(Saved data entries)
★ ★ ★ ★

-- pv_equiv track=rewrite | github.com/Otsgolyak/lastchance | calc_frequency_26.py | calc_frequency
-- ===== SOURCE A (Python) =====
-- def calc_frequency(lst):
--
--     a = 0
--     b = 0
--     c = 0
--
--     for n in lst:
--
--         if n == (-1):
--             a = a+1
--         elif n == 0:
--             b = b+1
--         elif n == 1:
--             c = c+1
--
--     if a>b and a>c:
--             return a
--     if b>a and b>c:
--             return b
--     if c>a and c>b:
--         return c
--     else:
--         return None
-- ===== SOURCE B (Python) =====
-- def _run_lengths(xs):
--     runs = []
--     n = 0
--     prev = None
--     for x in xs:
--         if n and x == prev:
--             n += 1
--         else:
--             if n:
--                 runs.append(n)
--             n = 1
--             prev = x
--     if n:
--         runs.append(n)
--     return runs
--
--
-- def calc_frequency(lst):
--     rel = sorted(x for x in lst if x in (-1, 0, 1))
--     runs = _run_lengths(rel)
--     if not runs:
--         return None
--     m = max(runs)
--     return m if runs.count(m) == 1 else None
-- ===== Notes on version B (the rewrite author's own statement) =====
-- stated objective: alternative
-- what changed: Instead of one fused counting loop plus a cascaded three-way strict-comparison chain, B sorts the relevant elements (-1/0/1), scans the sorted list once for run lengths, and returns the run length that is the unique maximum (None when there is no unique maximal run).
import Mathlib
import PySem

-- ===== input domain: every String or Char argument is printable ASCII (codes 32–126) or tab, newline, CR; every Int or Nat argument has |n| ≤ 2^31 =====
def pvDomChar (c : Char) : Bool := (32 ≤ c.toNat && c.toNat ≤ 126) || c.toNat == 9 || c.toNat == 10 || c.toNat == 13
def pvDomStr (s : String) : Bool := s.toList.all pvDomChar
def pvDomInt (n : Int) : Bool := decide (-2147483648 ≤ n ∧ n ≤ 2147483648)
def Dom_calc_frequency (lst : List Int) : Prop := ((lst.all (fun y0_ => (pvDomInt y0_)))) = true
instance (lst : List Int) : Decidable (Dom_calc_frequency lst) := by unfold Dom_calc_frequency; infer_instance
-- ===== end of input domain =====

-- B replaces A's fused counting loop + cascaded strict-comparison chain by a different algorithm:
-- sort the relevant elements, scan run lengths, and return the run length that is a unique maximum
-- (objective: alternative).

-- ===== PORT A =====
-- loop accumulating (a, b, c) in order, then the cascaded comparison chain, as in A
def calc_frequency (lst : List Int) : Option Int :=
  let s := lst.foldl (fun (s : Int × Int × Int) n =>
    if n = -1 then (s.1 + 1, s.2.1, s.2.2)
    else if n = 0 then (s.1, s.2.1 + 1, s.2.2)
    else if n = 1 then (s.1, s.2.1, s.2.2 + 1)
    else s) (0, 0, 0)
  let a := s.1; let b := s.2.1; let c := s.2.2
  if a > b ∧ a > c then some a
  else if b > a ∧ b > c then some b
  else if c > a ∧ c > b then some c
  else none

-- ===== PORT B =====
-- _run_lengths: one pass with state (runs, n, prev); prev is only consulted when n ≠ 0
-- (Python's prev = None start is represented by n = 0 guarding the prev comparison)
def pvRunStep (s : List Int × Int × Int) (x : Int) : List Int × Int × Int :=
  if s.2.1 ≠ 0 ∧ x = s.2.2 then (s.1, s.2.1 + 1, s.2.2)
  else ((if s.2.1 ≠ 0 then s.1 ++ [s.2.1] else s.1), 1, x)

def pvRunLengths (xs : List Int) : List Int :=
  match xs.foldl pvRunStep ([], 0, 0) with
  | (runs, n, _) => if n ≠ 0 then runs ++ [n] else runs

def calc_frequency_alt (lst : List Int) : Option Int :=
  let rel := PySem.List.sorted (lst.filter fun x => x == -1 || x == 0 || x == 1) (fun x => x) false
  let runs := pvRunLengths rel
  if runs = [] then none
  else
    let m := (PySem.List.max? runs (fun x => x)).getD 0
    if PySem.List.count runs m == 1 then some m else none

-- ===== PRECONDITION & SPEC =====
def Spec_calc_frequency (lst : List Int) (out : Option Int) : Prop := out = calc_frequency_alt lst
instance (lst : List Int) (out : Option Int) : Decidable (Spec_calc_frequency lst out) := by unfold Spec_calc_frequency; infer_instance

-- ===== CLAIM =====
def Claim_equal_calc_frequency : Prop := ∀ (lst : List Int), Dom_calc_frequency lst → Spec_calc_frequency lst (calc_frequency lst)

-- ===== LEMMAS AND PROOFS =====

-- A's loop computes the three counts
theorem pv_fold_counts (lst : List Int) (a b c : Int) :
    lst.foldl (fun (s : Int × Int × Int) n =>
      if n = -1 then (s.1 + 1, s.2.1, s.2.2)
      else if n = 0 then (s.1, s.2.1 + 1, s.2.2)
      else if n = 1 then (s.1, s.2.1, s.2.2 + 1)
      else s) (a, b, c)
    = (a + (lst.count (-1) : Int), b + (lst.count 0 : Int), c + (lst.count 1 : Int)) := by
  induction lst generalizing a b c with
  | nil => simp
  | cons x t ih =>
    simp only [List.foldl_cons]
    split_ifs with h1 h0 h2 <;> simp [ih, *] <;> omega

-- sorting the relevant elements yields the three constant blocks
theorem pv_sorted_blocks (lst : List Int) :
    PySem.List.sorted (lst.filter fun x => x == -1 || x == 0 || x == 1) (fun x => x) false
      = List.replicate (lst.count (-1)) (-1) ++ List.replicate (lst.count 0) 0
          ++ List.replicate (lst.count 1) 1 := by
  apply PySem.List.sorted_id_eq_of_perm_of_pairwise
  · rw [List.perm_iff_count]
    intro v
    by_cases h1 : v = -1
    · subst h1; simp [List.count_filter, List.count_replicate]
    · by_cases h0 : v = 0
      · subst h0; simp [List.count_filter, List.count_replicate]
      · by_cases h2 : v = 1
        · subst h2; simp [List.count_filter, List.count_replicate]
        · rw [List.count_eq_zero.mpr, List.count_eq_zero.mpr]
          · intro hmem
            have := List.of_mem_filter hmem
            simp [h1, h0, h2] at this
          · simp [List.mem_replicate, h1, h0, h2]
  · simp only [List.pairwise_append, List.pairwise_replicate, List.mem_replicate]
    refine ⟨⟨Or.inr le_rfl, Or.inr le_rfl, ?_⟩, Or.inr le_rfl, ?_⟩
    · rintro x ⟨-, rfl⟩ y ⟨-, rfl⟩; omega
    · rintro x hx y ⟨-, rfl⟩
      rcases List.mem_append.mp hx with hx | hx <;>
        rcases List.mem_replicate.mp hx with ⟨-, rfl⟩ <;> omega

-- the run scan inside a block of the current value
theorem pv_run_steady (k : Nat) (v n : Int) (runs : List Int) (hn : 0 < n) :
    (List.replicate k v).foldl pvRunStep (runs, n, v) = (runs, n + k, v) := by
  induction k generalizing n with
  | zero => simp
  | succ k ih =>
    rw [List.replicate_succ, List.foldl_cons]
    have hstep : pvRunStep (runs, n, v) v = (runs, n + 1, v) := by
      simp [pvRunStep, show n ≠ 0 by omega]
    rw [hstep, ih (n + 1) (by omega)]
    refine Prod.ext rfl (Prod.ext ?_ rfl)
    push_cast; ring

-- the run scan entering a fresh block
theorem pv_run_fresh (k : Nat) (v n p : Int) (runs : List Int) (hk : 0 < k)
    (h : n = 0 ∨ p ≠ v) :
    (List.replicate k v).foldl pvRunStep (runs, n, p)
      = ((if n ≠ 0 then runs ++ [n] else runs), (k : Int), v) := by
  obtain ⟨k', rfl⟩ : ∃ k', k = k' + 1 := ⟨k - 1, by omega⟩
  rw [List.replicate_succ, List.foldl_cons]
  have hno : ¬ ((n, p).1 ≠ 0 ∧ v = (n, p).2) := by
    rintro ⟨hn0, rfl⟩
    rcases h with h | h
    · exact hn0 h
    · exact h rfl
  have hstep : pvRunStep (runs, n, p) v
      = ((if n ≠ 0 then runs ++ [n] else runs), 1, v) := by
    simp only [pvRunStep, if_neg hno]
  rw [hstep, pv_run_steady k' v 1 _ (by omega)]
  refine Prod.ext rfl (Prod.ext ?_ rfl)
  push_cast; ring

-- run lengths of the three blocks
theorem pv_runs_blocks (a b c : Nat) :
    pvRunLengths (List.replicate a (-1) ++ List.replicate b 0 ++ List.replicate c 1)
      = (if 0 < a then [(a : Int)] else []) ++ (if 0 < b then [(b : Int)] else [])
          ++ (if 0 < c then [(c : Int)] else []) := by
  unfold pvRunLengths
  rw [List.foldl_append, List.foldl_append]
  rcases Nat.eq_zero_or_pos a with ha | ha <;> rcases Nat.eq_zero_or_pos b with hb | hb <;>
    rcases Nat.eq_zero_or_pos c with hc | hc
  · simp [ha, hb, hc]
  · subst ha hb
    simp only [List.replicate_zero, List.foldl_nil]
    rw [pv_run_fresh c 1 0 0 [] hc (Or.inl rfl)]
    split_ifs <;> simp_all <;> omega
  · subst ha hc
    simp only [List.replicate_zero, List.foldl_nil]
    rw [pv_run_fresh b 0 0 0 [] hb (Or.inl rfl)]
    split_ifs <;> simp_all <;> omega
  · subst ha
    simp only [List.replicate_zero, List.foldl_nil]
    rw [pv_run_fresh b 0 0 0 [] hb (Or.inl rfl),
        pv_run_fresh c 1 (b:Int) 0 (if (0:Int) ≠ 0 then [] ++ [(0:Int)] else []) hc (Or.inr (by decide))]
    split_ifs <;> simp_all <;> omega
  · subst hb hc
    simp only [List.replicate_zero, List.foldl_nil]
    rw [pv_run_fresh a (-1) 0 0 [] ha (Or.inl rfl)]
    split_ifs <;> simp_all <;> omega
  · subst hb
    simp only [List.replicate_zero, List.foldl_nil]
    rw [pv_run_fresh a (-1) 0 0 [] ha (Or.inl rfl),
        pv_run_fresh c 1 (a:Int) (-1) (if (0:Int) ≠ 0 then [] ++ [(0:Int)] else []) hc (Or.inr (by decide))]
    split_ifs <;> simp_all <;> omega
  · subst hc
    simp only [List.replicate_zero, List.foldl_nil]
    rw [pv_run_fresh a (-1) 0 0 [] ha (Or.inl rfl),
        pv_run_fresh b 0 (a:Int) (-1) (if (0:Int) ≠ 0 then [] ++ [(0:Int)] else []) hb (Or.inr (by decide))]
    split_ifs <;> simp_all <;> omega
  · rw [pv_run_fresh a (-1) 0 0 [] ha (Or.inl rfl),
        pv_run_fresh b 0 (a:Int) (-1) (if (0:Int) ≠ 0 then [] ++ [(0:Int)] else []) hb (Or.inr (by decide)),
        pv_run_fresh c 1 (b:Int) 0 _ hc (Or.inr (by decide))]
    split_ifs <;> simp_all <;> omega

-- B's final step, named for the case analysis (definitionally the tail of calc_frequency_alt)
def pvPick (runs : List Int) : Option Int :=
  if runs = [] then none
  else
    let m := (PySem.List.max? runs (fun x => x)).getD 0
    if PySem.List.count runs m == 1 then some m else none

theorem pv_pick1 (x : Int) : pvPick [x] = some x := by
  unfold pvPick
  rw [PySem.List.max?_id_cons]
  simp [PySem.List.count_eq]

theorem pv_pick2 (x y : Int) : pvPick [x, y] = if x = y then none else some (max x y) := by
  unfold pvPick
  rw [PySem.List.max?_id_cons]
  simp only [List.foldl_cons, List.foldl_nil, Option.getD_some, PySem.List.count_eq,
    List.count_cons, List.count_nil, beq_iff_eq, max_def]
  split_ifs <;> first | rfl | omega | (simp only [Option.some.injEq, reduceCtorEq]; omega)

theorem pv_pick3 (x y z : Int) :
    pvPick [x, y, z] =
      (if x > y ∧ x > z then some x
       else if y > x ∧ y > z then some y
       else if z > x ∧ z > y then some z
       else none) := by
  unfold pvPick
  rw [PySem.List.max?_id_cons]
  simp only [List.foldl_cons, List.foldl_nil, Option.getD_some, PySem.List.count_eq,
    List.count_cons, List.count_nil, beq_iff_eq, max_def]
  split_ifs <;> first | rfl | omega | (simp only [Option.some.injEq, reduceCtorEq]; omega)

-- A's cascaded strict chain equals B's unique-maximal-run selection, per counts
theorem pv_chain_eq (a b c : Nat) :
    (if (a : Int) > b ∧ (a : Int) > c then some (a : Int)
     else if (b : Int) > a ∧ (b : Int) > c then some (b : Int)
     else if (c : Int) > a ∧ (c : Int) > b then some (c : Int)
     else none)
    = pvPick ((if 0 < a then [(a : Int)] else []) ++ (if 0 < b then [(b : Int)] else [])
          ++ (if 0 < c then [(c : Int)] else [])) := by
  rcases Nat.eq_zero_or_pos a with ha | ha <;> rcases Nat.eq_zero_or_pos b with hb | hb <;>
    rcases Nat.eq_zero_or_pos c with hc | hc <;>
    simp only [ha, hb, hc, if_pos, if_true, if_false, Nat.lt_irrefl, List.nil_append,
      List.append_nil, List.cons_append, List.singleton_append]
  all_goals
    first
      | ((first | rw [pv_pick1] | rw [pv_pick2] | rw [pv_pick3]) <;>
           split_ifs <;>
           first | rfl | omega | (simp only [Option.some.injEq, reduceCtorEq]; omega) | simp_all)
      | (simp [pvPick]; done)
      | simp [pvPick]

theorem pv_main (lst : List Int) : calc_frequency lst = calc_frequency_alt lst := by
  show _ = pvPick (pvRunLengths (PySem.List.sorted _ _ _))
  unfold calc_frequency
  rw [pv_fold_counts, pv_sorted_blocks, pv_runs_blocks]
  simpa using pv_chain_eq (lst.count (-1)) (lst.count 0) (lst.count 1)

-- ===== VERDICT =====
theorem calc_frequency_spec : Claim_equal_calc_frequency := by
  intro lst _
  exact pv_main lst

★ ★ ★ ★

→ EXERCISE REQUIREMENTS:
The reply should consist solely of the lines above from the one that has "theorem pv_sorted_blocks (lst" through the one that has "have hstep : pvRunStep (runs, n, p) v", reproduced exactly.

→ OUTPUT FOR THIS EXERCISE:
theorem pv_sorted_blocks (lst : List Int) :
    PySem.List.sorted (lst.filter fun x => x == -1 || x == 0 || x == 1) (fun x => x) false
      = List.replicate (lst.count (-1)) (-1) ++ List.replicate (lst.count 0) 0
          ++ List.replicate (lst.count 1) 1 := by
  apply PySem.List.sorted_id_eq_of_perm_of_pairwise
  · rw [List.perm_iff_count]
    intro v
    by_cases h1 : v = -1
    · subst h1; simp [List.count_filter, List.count_replicate]
    · by_cases h0 : v = 0
      · subst h0; simp [List.count_filter, List.count_replicate]
      · by_cases h2 : v = 1
        · subst h2; simp [List.count_filter, List.count_replicate]
        · rw [List.count_eq_zero.mpr, List.count_eq_zero.mpr]
          · intro hmem
            have := List.of_mem_filter hmem
            simp [h1, h0, h2] at this
          · simp [List.mem_replicate, h1, h0, h2]
  · simp only [List.pairwise_append, List.pairwise_replicate, List.mem_replicate]
    refine ⟨⟨Or.inr le_rfl, Or.inr le_rfl, ?_⟩, Or.inr le_rfl, ?_⟩
    · rintro x ⟨-, rfl⟩ y ⟨-, rfl⟩; omega
    · rintro x hx y ⟨-, rfl⟩
      rcases List.mem_append.mp hx with hx | hx <;>
        rcases List.mem_replicate.mp hx with ⟨-, rfl⟩ <;> omega

-- the run scan inside a block of the current value
theorem pv_run_steady (k : Nat) (v n : Int) (runs : List Int) (hn : 0 < n) :
    (List.replicate k v).foldl pvRunStep (runs, n, v) = (runs, n + k, v) := by
  induction k generalizing n with
  | zero => simp
  | succ k ih =>
    rw [List.replicate_succ, List.foldl_cons]
    have hstep : pvRunStep (runs, n, v) v = (runs, n + 1, v) := by
      simp [pvRunStep, show n ≠ 0 by omega]
    rw [hstep, ih (n + 1) (by omega)]
    refine Prod.ext rfl (Prod.ext ?_ rfl)
    push_cast; ring

-- the run scan entering a fresh block
theorem pv_run_fresh (k : Nat) (v n p : Int) (runs : List Int) (hk : 0 < k)
    (h : n = 0 ∨ p ≠ v) :
    (List.replicate k v).foldl pvRunStep (runs, n, p)
      = ((if n ≠ 0 then runs ++ [n] else runs), (k : Int), v) := by
  obtain ⟨k', rfl⟩ : ∃ k', k = k' + 1 := ⟨k - 1, by omega⟩
  rw [List.replicate_succ, List.foldl_cons]
  have hno : ¬ ((n, p).1 ≠ 0 ∧ v = (n, p).2) := by
    rintro ⟨hn0, rfl⟩
    rcases h with h | h
    · exact hn0 h
    · exact h rfl
  have hstep : pvRunStep (runs, n, p) v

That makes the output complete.